Recorded information:
-- pv_equiv track=rewrite | github.com/alemish04/programming_practics_2_sem | task4.py | array_operations
-- ===== SOURCE A (Python) =====
-- def array_operations(arr):
--     product = 1
--     sum = 0
--     for i in range(len(arr)):
--         if i % 2 == 0:
--             product *= arr[i]
--         else:
--             sum += arr[i]
--     return product, sum
-- ===== SOURCE B (Python) =====
-- import math
--
-- def array_operations(arr):
--     # staged passes over the parity slices: no loop, no index arithmetic
--     return math.prod(arr[::2]), sum(arr[1::2])
-- ===== Notes on version B (the rewrite author's own statement) =====
-- stated objective: idiomatic
-- what changed: Replaced the single index loop branching on i % 2 with two staged reductions over materialized parity slices: math.prod(arr[::2]) and sum(arr[1::2]); no explicit loop, index arithmetic or parity test remains.
import Mathlib
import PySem

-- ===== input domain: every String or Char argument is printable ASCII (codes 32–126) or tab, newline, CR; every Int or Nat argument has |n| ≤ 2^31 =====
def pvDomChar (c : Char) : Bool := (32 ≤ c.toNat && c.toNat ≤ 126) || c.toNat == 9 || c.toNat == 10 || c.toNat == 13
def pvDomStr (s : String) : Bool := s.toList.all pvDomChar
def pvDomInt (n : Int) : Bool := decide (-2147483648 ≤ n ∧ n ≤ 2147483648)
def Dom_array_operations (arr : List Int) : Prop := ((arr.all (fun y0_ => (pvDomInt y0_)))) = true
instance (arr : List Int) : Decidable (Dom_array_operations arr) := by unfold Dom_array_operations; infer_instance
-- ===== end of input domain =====

-- B replaces A's single index loop branching on i % 2 with two staged reductions
-- over the parity slices arr[::2] and arr[1::2]; alternative decomposition, same cost.

-- ===== PORT A =====
def array_operations (arr : List Int) : Int × Int :=
  (PySem.List.pyRange 0 (PySem.List.len arr) 1).foldl
    (fun (st : Int × Int) i =>
      if PySem.Int.mod i 2 == 0 then (st.1 * PySem.List.pyGetD arr i 0, st.2)
      else (st.1, st.2 + PySem.List.pyGetD arr i 0))
    (1, 0)

-- ===== PORT B =====
-- arr[::2] / arr[1::2] → PySem.List.slice?; math.prod / sum → List.prod / List.sum.
-- slice? returns none only for step = 0, so getD [] never fires.
def array_operations_alt (arr : List Int) : Int × Int :=
  (((PySem.List.slice? arr none none 2).getD []).prod,
   ((PySem.List.slice? arr (some 1) none 2).getD []).sum)

-- ===== PRECONDITION & SPEC =====
def Spec_array_operations (arr : List Int) (out : Int × Int) : Prop := out = array_operations_alt arr
instance (arr : List Int) (out : Int × Int) : Decidable (Spec_array_operations arr out) := by unfold Spec_array_operations; infer_instance

-- ===== CLAIM (what is proved, stated in full; the proofs are below) =====
def Claim_equal_array_operations : Prop := ∀ (arr : List Int), Dom_array_operations arr → Spec_array_operations arr (array_operations arr)

-- ===== LEMMAS AND PROOFS =====

-- reference recursive description of the (product-of-even-index, sum-of-odd-index) pair
def pvRec : List Int → Int × Int
  | [] => (1, 0)
  | [x] => (x, 0)
  | x :: y :: rest =>
      let ps := pvRec rest
      (x * ps.1, y + ps.2)

-- the even-index subsequence
def pvEvens : List Int → List Int
  | [] => []
  | [x] => [x]
  | x :: _ :: r => x :: pvEvens r

-- the loop body of A, applied to an (index, value) pair
def pvBody (st : Int × Int) (ix : Int × Int) : Int × Int :=
  if PySem.Int.mod ix.1 2 == 0 then (st.1 * ix.2, st.2) else (st.1, st.2 + ix.2)

lemma pvLoop (arr : List Int) : ∀ (p q n : Int), n % 2 = 0 →
    (PySem.List.enumerate arr n).foldl pvBody (p, q)
      = (p * (pvRec arr).1, q + (pvRec arr).2) := by
  induction arr using pvRec.induct with
  | case1 =>
      intro p q n _
      simp [PySem.List.enumerate, pvRec]
  | case2 x =>
      intro p q n hn
      simp [PySem.List.enumerate, pvRec, pvBody, PySem.Int.mod, Int.fmod_eq_emod, hn]
  | case3 x y rest ih =>
      intro p q n hn
      have h1 : (n + 1) % 2 = 1 := by omega
      have hm0 : PySem.Int.mod n 2 == 0 := by
        simp [PySem.Int.mod, Int.fmod_eq_emod, hn]
      have hm1 : (PySem.Int.mod (n + 1) 2 == 0) = false := by
        simp [PySem.Int.mod, Int.fmod_eq_emod, h1]
      simp only [PySem.List.enumerate, List.foldl_cons, pvBody, hm0, hm1,
        if_true, Bool.false_eq_true, if_false]
      simpa [pvRec, mul_assoc, add_assoc, add_comm, add_left_comm]
        using ih (p * x) (q + y) (n + 1 + 1) (by omega)

lemma pvA_eq_rec (arr : List Int) : array_operations arr = pvRec arr := by
  unfold array_operations
  have hbody : (fun (st : Int × Int) (i : Int) =>
      if PySem.Int.mod i 2 == 0 then (st.1 * PySem.List.pyGetD arr i 0, st.2)
      else (st.1, st.2 + PySem.List.pyGetD arr i 0))
      = (fun (st : Int × Int) (i : Int) => pvBody st (i, PySem.List.pyGetD arr i 0)) := rfl
  rw [hbody, ← List.foldl_map, ← PySem.List.enumerate_eq_map_pyRange arr 0]
  simp [pvLoop arr 1 0 0 (by omega)]

-- pvEvens over a cons in terms of the tail
lemma pvEvens_cons (a : Int) (l : List Int) : pvEvens (a :: l) = a :: pvEvens l.tail := by
  cases l <;> simp [pvEvens]

-- pvRec is (product of even-index elements, sum of odd-index elements)
lemma pvRec_eq_evens (arr : List Int) :
    pvRec arr = ((pvEvens arr).prod, (pvEvens arr.tail).sum) := by
  induction arr using pvRec.induct with
  | case1 => simp [pvRec, pvEvens]
  | case2 x => simp [pvRec, pvEvens]
  | case3 x y rest ih =>
      simp only [pvRec, pvEvens, List.tail_cons, pvEvens_cons y rest,
        List.prod_cons, List.sum_cons, ih]

-- xs[::2] picks exactly the even-index subsequence (index form)
lemma pvFm (xs : List Int) :
    List.filterMap (fun k => xs[2*k]?) (List.range ((xs.length+1)/2)) = pvEvens xs := by
  induction xs using pvEvens.induct with
  | case1 => simp [pvEvens]
  | case2 x => simp [pvEvens]
  | case3 x y r ih =>
      have hc : ((x :: y :: r).length + 1)/2 = (r.length+1)/2 + 1 := by simp; omega
      rw [hc, List.range_succ_eq_map]
      simp only [List.filterMap_cons, List.filterMap_map]
      have h0 : (x :: y :: r)[2*0]? = some x := by simp
      simp only [h0]
      have hstep : ∀ k : Nat, (x :: y :: r)[2*(k+1)]? = r[2*k]? := by
        intro k
        have : 2*(k+1) = 2*k + 2 := by omega
        simp [this, List.getElem?_cons_succ]
      simp only [Function.comp, Nat.succ_eq_add_one, hstep]
      rw [pvEvens, ← ih]

lemma pvSlice2 (xs : List Int) : PySem.List.slice? xs none none 2 = some (pvEvens xs) := by
  rw [PySem.List.slice?, PySem.List.sliceIndices]
  norm_num
  rw [← pvFm xs]
  by_cases h : 0 < xs.length
  · rw [if_pos h]
    have hc : (((xs.length:Int) + 2 - 1) / 2).toNat = (xs.length + 1)/2 := by omega
    rw [hc]
    apply List.filterMap_congr
    intro k _
    congr 1
  · have h0 : xs.length = 0 := by omega
    match xs, h0 with
    | [], _ => simp

lemma pvSliceOdd (xs : List Int) : PySem.List.slice? xs (some 1) none 2 = some (pvEvens xs.tail) := by
  rw [PySem.List.slice?, PySem.List.sliceIndices]
  norm_num
  by_cases h0 : xs.length = 0
  · match xs, h0 with
    | [], _ => norm_num; rfl
  · have h1 : (1:Int) ≤ xs.length := by omega
    rw [min_eq_left (by exact_mod_cast h1)]
    rw [← pvFm xs.tail]
    by_cases h : 1 < xs.length
    · rw [if_pos h]
      have hc : (((xs.length:Int) - 1 + 2 - 1) / 2).toNat = (xs.tail.length + 1)/2 := by
        rw [List.length_tail]; omega
      rw [hc]
      apply List.filterMap_congr
      intro k _
      have hk : xs[(1 + 2*(k:Int)).toNat]? = xs.tail[2*k]? := by
        rw [List.getElem?_tail]
        congr 1
        omega
      rw [hk]
    · have hl : xs.length = 1 := by omega
      have ht : xs.tail.length = 0 := by rw [List.length_tail]; omega
      rw [if_neg h, ht]
      simp [List.eq_nil_of_length_eq_zero ht]

lemma pvB_eq_rec (arr : List Int) : array_operations_alt arr = pvRec arr := by
  rw [array_operations_alt, pvSlice2, pvSliceOdd, pvRec_eq_evens]
  rfl

-- ===== VERDICT (by name: the statement is the Claim_ definition above) =====
theorem array_operations_spec : Claim_equal_array_operations := by
  intro arr _
  unfold Spec_array_operations
  rw [pvA_eq_rec, pvB_eq_rec]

Work order: Please copy, exactly as written, every line in the listing above from the line with "simp [PySem.List.enumerate, pvRec]" up to and including the line with "List.filterMap (fun k".

Task answer:
      simp [PySem.List.enumerate, pvRec]
  | case2 x =>
      intro p q n hn
      simp [PySem.List.enumerate, pvRec, pvBody, PySem.Int.mod, Int.fmod_eq_emod, hn]
  | case3 x y rest ih =>
      intro p q n hn
      have h1 : (n + 1) % 2 = 1 := by omega
      have hm0 : PySem.Int.mod n 2 == 0 := by
        simp [PySem.Int.mod, Int.fmod_eq_emod, hn]
      have hm1 : (PySem.Int.mod (n + 1) 2 == 0) = false := by
        simp [PySem.Int.mod, Int.fmod_eq_emod, h1]
      simp only [PySem.List.enumerate, List.foldl_cons, pvBody, hm0, hm1,
        if_true, Bool.false_eq_true, if_false]
      simpa [pvRec, mul_assoc, add_assoc, add_comm, add_left_comm]
        using ih (p * x) (q + y) (n + 1 + 1) (by omega)

lemma pvA_eq_rec (arr : List Int) : array_operations arr = pvRec arr := by
  unfold array_operations
  have hbody : (fun (st : Int × Int) (i : Int) =>
      if PySem.Int.mod i 2 == 0 then (st.1 * PySem.List.pyGetD arr i 0, st.2)
      else (st.1, st.2 + PySem.List.pyGetD arr i 0))
      = (fun (st : Int × Int) (i : Int) => pvBody st (i, PySem.List.pyGetD arr i 0)) := rfl
  rw [hbody, ← List.foldl_map, ← PySem.List.enumerate_eq_map_pyRange arr 0]
  simp [pvLoop arr 1 0 0 (by omega)]

-- pvEvens over a cons in terms of the tail
lemma pvEvens_cons (a : Int) (l : List Int) : pvEvens (a :: l) = a :: pvEvens l.tail := by
  cases l <;> simp [pvEvens]

-- pvRec is (product of even-index elements, sum of odd-index elements)
lemma pvRec_eq_evens (arr : List Int) :
    pvRec arr = ((pvEvens arr).prod, (pvEvens arr.tail).sum) := by
  induction arr using pvRec.induct with
  | case1 => simp [pvRec, pvEvens]
  | case2 x => simp [pvRec, pvEvens]
  | case3 x y rest ih =>
      simp only [pvRec, pvEvens, List.tail_cons, pvEvens_cons y rest,
        List.prod_cons, List.sum_cons, ih]

-- xs[::2] picks exactly the even-index subsequence (index form)
lemma pvFm (xs : List Int) :
    List.filterMap (fun k => xs[2*k]?) (List.range ((xs.length+1)/2)) = pvEvens xs := by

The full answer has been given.